The four key characteristics of perfect competition are: (1) large number of small firms,
(2) identical products sold by all firms, (3) freedom of entry into and exit out of the industry, and
(4) perfect knowledge of prices and technology. These four characteristics mean that a given
perfectly competitive firm is unable to exert any control whatsoever over the market.
So far as the automobile industry is concerned, we are explaining below whether they are
satisfying the requirements of perfect competition.
(1) Large number of small firms- in an automobile industry there are small numbers of large
firms, which is just opposite to perfect competition.
(2) Identical products sold by all firms- the products sold by all the automobiles firms are not
identical. They are differentiated in terms of the model, size, color, technology, price etc.
(3) Freedom of entry into and exit out of the industry-In automobile industry there are huge
barriers to entry. These barriers can involve large financial requirements, availability of raw
materials, access to the relevant technology, or simply patent rights of the firms currently in
the industry.
(4) Perfect knowledge of prices and technology- it is also not applicable for automobile
industry. The technology used by automobile industry is so advanced and as it changes
everyday, it is not possible to have a sound and perfect knowledge of price and technology of
the products produced by them.
As the automobile manufacturing industry does not satisfy any of the characteristics of perfect
competition, we can conclude that it does not belong to perfect competitive market structure.
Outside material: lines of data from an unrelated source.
-- a first occurrence past a head 'a' that cannot overlap the head: find jumps over 'a'
lemma pv_find_shift (a v pat : List Char)
    (H : ∀ k, k < a.length → ¬ pat.take (a.length - k) <+: a.drop k) :
    PySem.Chars.find (a ++ v) pat =
      if PySem.Chars.find v pat = -1 then -1 else (a.length : Int) + PySem.Chars.find v pat := by
  have F : ∀ k, k < a.length → ¬ pat <+: (a ++ v).drop k := by
    intro k hk hp
    rw [pv_drop_append_le a v k (le_of_lt hk)] at hp
    have h2 := pv_prefix_take pat (a.drop k) v hp
    rw [List.length_drop] at h2
    exact H k hk h2
  by_cases hv : PySem.Chars.find v pat = -1
  · rw [if_pos hv]
    rw [PySem.Chars.find_eq_neg_one_iff] at hv ⊢
    intro hinf
    obtain ⟨j, hj⟩ := (PySem.Chars.exists_prefix_drop_iff_isIn pat (a ++ v)).mpr
      ((PySem.Chars.isIn_iff_infix pat (a ++ v)).mpr hinf)
    rcases lt_or_ge j a.length with hja | hja
    · exact F j hja hj
    · rw [pv_drop_append_ge a v j hja] at hj
      exact hv (pv_infix_drop _ _ _ hj)
  · rw [if_neg hv]
    have hj0 : 0 ≤ PySem.Chars.find v pat := by
      have := PySem.Chars.neg_one_le_find v pat
      omega
    obtain ⟨hp, hmin⟩ := PySem.Chars.find_spec hj0
    have heq : PySem.Chars.find (a ++ v) pat = ((a.length + (PySem.Chars.find v pat).toNat : Nat) : Int) := by
      apply pv_find_eq
      · rw [pv_drop_append_ge a v _ (by omega), Nat.add_sub_cancel_left]
        exact hp
      · intro i hi hp2
        rcases lt_or_ge i a.length with h' | h'
        · exact F i h' hp2
        · rw [pv_drop_append_ge a v i h'] at hp2
          exact hmin (i - a.length) (by omega) hp2
    rw [heq]
    push_cast
    omega

-- the concrete non-overlap facts for the three patterns involved
lemma pv_H_guard_endif : ∀ k, k < pvGuard.length → ¬ pvEndif.take (pvGuard.length - k) <+: pvGuard.drop k := by decide
lemma pv_H_endif_nl : ∀ k, k < pvEndif.length → ¬ pvNl.take (pvEndif.length - k) <+: pvEndif.drop k := by decide

-- "vlc_entry__3_0_0f" is a prefix of "vlc_entry__3_0_0ft64", so A's second test is implied
lemma pv_isIn_f (block : List Char) (h : PySem.Chars.isIn pvFt64 block = true) :
    PySem.Chars.isIn pvF block = true := by
  rw [PySem.Chars.isIn_iff_infix] at h ⊢
  exact ((show pvF <+: pvFt64 by decide).isInfix).trans h

theorem pv_join_nil (l : List (List Char)) : PySem.Chars.join [] l = l.flatten := by
  have aux : ∀ l : List (List Char), (List.intersperse ([] : List Char) l).flatten = l.flatten := by
    intro l
    induction l with
    | nil => rfl
    | cons a t ih =>
      cases t with
      | nil => simp
      | cons b u => simp_all [List.intersperse]
  simp [PySem.Chars.join, List.intercalate, aux]
-- pv_equiv track=rewrite | github.com/zbingf/pyadams | pyadams/file/bdf_transient_modal.py | create_rbe2_str
-- ===== SOURCE A (Python) =====
-- def str_list_change(prefix, list1, nlen):
--     """
--         将数据转化为规则多行数据
--         prefix 前缀
--         list1   单列数据
--         nlen    每行数据长度
--     """
--     isStart = True
--     list_2  = []
--     for loc, value in enumerate(list1):
--         if divmod(loc, nlen)[1] == 0:
--             if isStart:
--                 line, isStart = [value], False
--                 continue
--             list_2.append(line)
--             line = [value]
--             continue
--         line.append(value)
--     list_2.append(line)
--
--     strs = [prefix + ','.join([str(nid) for nid in line]) for line in list_2]
--
--     return '\n'.join(strs)
--
-- def create_rbe2_str(rbe2_id, grid_id_tar, dof, grid_ids):
--     """
--         rbe2_id     rbe2的ID号
--         grid_id_tar 目标点ID号
--         dof         自由度     '123456'表示全约束
--         grid_ids    各个连接点ID号 [1,2,...]
--     """
--     if isinstance(grid_ids, int):grid_ids = [grid_ids]
--
--     if len(grid_ids)>2:
--         # 超过两个接点
--         line1 = f'RBE2,{rbe2_id},{grid_id_tar},{dof},' + \
--                 ','.join([str(grid_id) for grid_id in grid_ids[:2]])
--
--         line2 = str_list_change('+,', grid_ids[2:], 4)
--
--         return '\n'.join([line1, line2])
--     else:
--         line1 = f'RBE2,{rbe2_id},{grid_id_tar},{dof},' + \
--                 ','.join([str(grid_id) for grid_id in grid_ids])
--
--         return line1
-- ===== SOURCE B (Python) =====
-- def create_rbe2_str(rbe2_id, grid_id_tar, dof, grid_ids):
--     """Same card, built in one pass: header line plus index-stepped 4-wide slices of the remainder."""
--     if isinstance(grid_ids, int):
--         grid_ids = [grid_ids]
--     lines = [f'RBE2,{rbe2_id},{grid_id_tar},{dof},'
--              + ','.join(str(g) for g in grid_ids[:2])]
--     rest = grid_ids[2:]
--     for i in range(0, len(rest), 4):
--         lines.append('+,' + ','.join(str(g) for g in rest[i:i+4]))
--     return '\n'.join(lines)
-- ===== Notes on version B (the rewrite author's own statement) =====
-- stated objective: simpler
-- what changed: Replaces A's helper with its modulo/start-flag accumulator loop (plus a final join over a list-of-lists) by directly emitting continuation lines from index-stepped 4-wide slices of grid_ids[2:] in a single pass, with no branch between the <=2 and >2 cases.
import Mathlib
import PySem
Automobile manufacturing industry belongs to the oligopoly market structure.
An important characteristic of an oligopolistic market structure is the interdependence of
firms in the industry. The interdependence, actual or perceived, arises from the small number of
firms in the industry. However, unlike monopolistic competition, if an oligopolistic firm changes
its price or output, it has perceptible effects on the sales and profits of its competitors in the
industry. Thus, an oligopolist firm always considers the reactions of its rivals in formulating its
pricing or output decisions.
There are huge, though not insurmountable, barriers to entering an oligopolistic market.
These barriers can involve large financial requirements, availability of raw materials, access to the
relevant technology, or simply patent rights of the firms currently in the industry. The U.S. auto
industry provides an example of a market where financial barriers to entry exist. In order to
efficiently operate an automobile plant, one needs at least half a billion dollars of initial
investment.
An oligopolistic industry is also typically characterized by economies of scale.
Economies of scale in production imply that as the level of production raises the cost per unit of
product falls for the use of any plant (generally, up to a point). Thus, an economy of scale leads to
an obvious advantage for a large producer. Once again, the automobile industry provides an
example of a market structure where firms experience economies of scale. It should be noted that
there might exist economies of scale in promotion just as there exist economies of scale in
production. In the automobile industry, the promotion cost per unit of product falls as sales
increase since promotion costs rise less than proportionately to sales.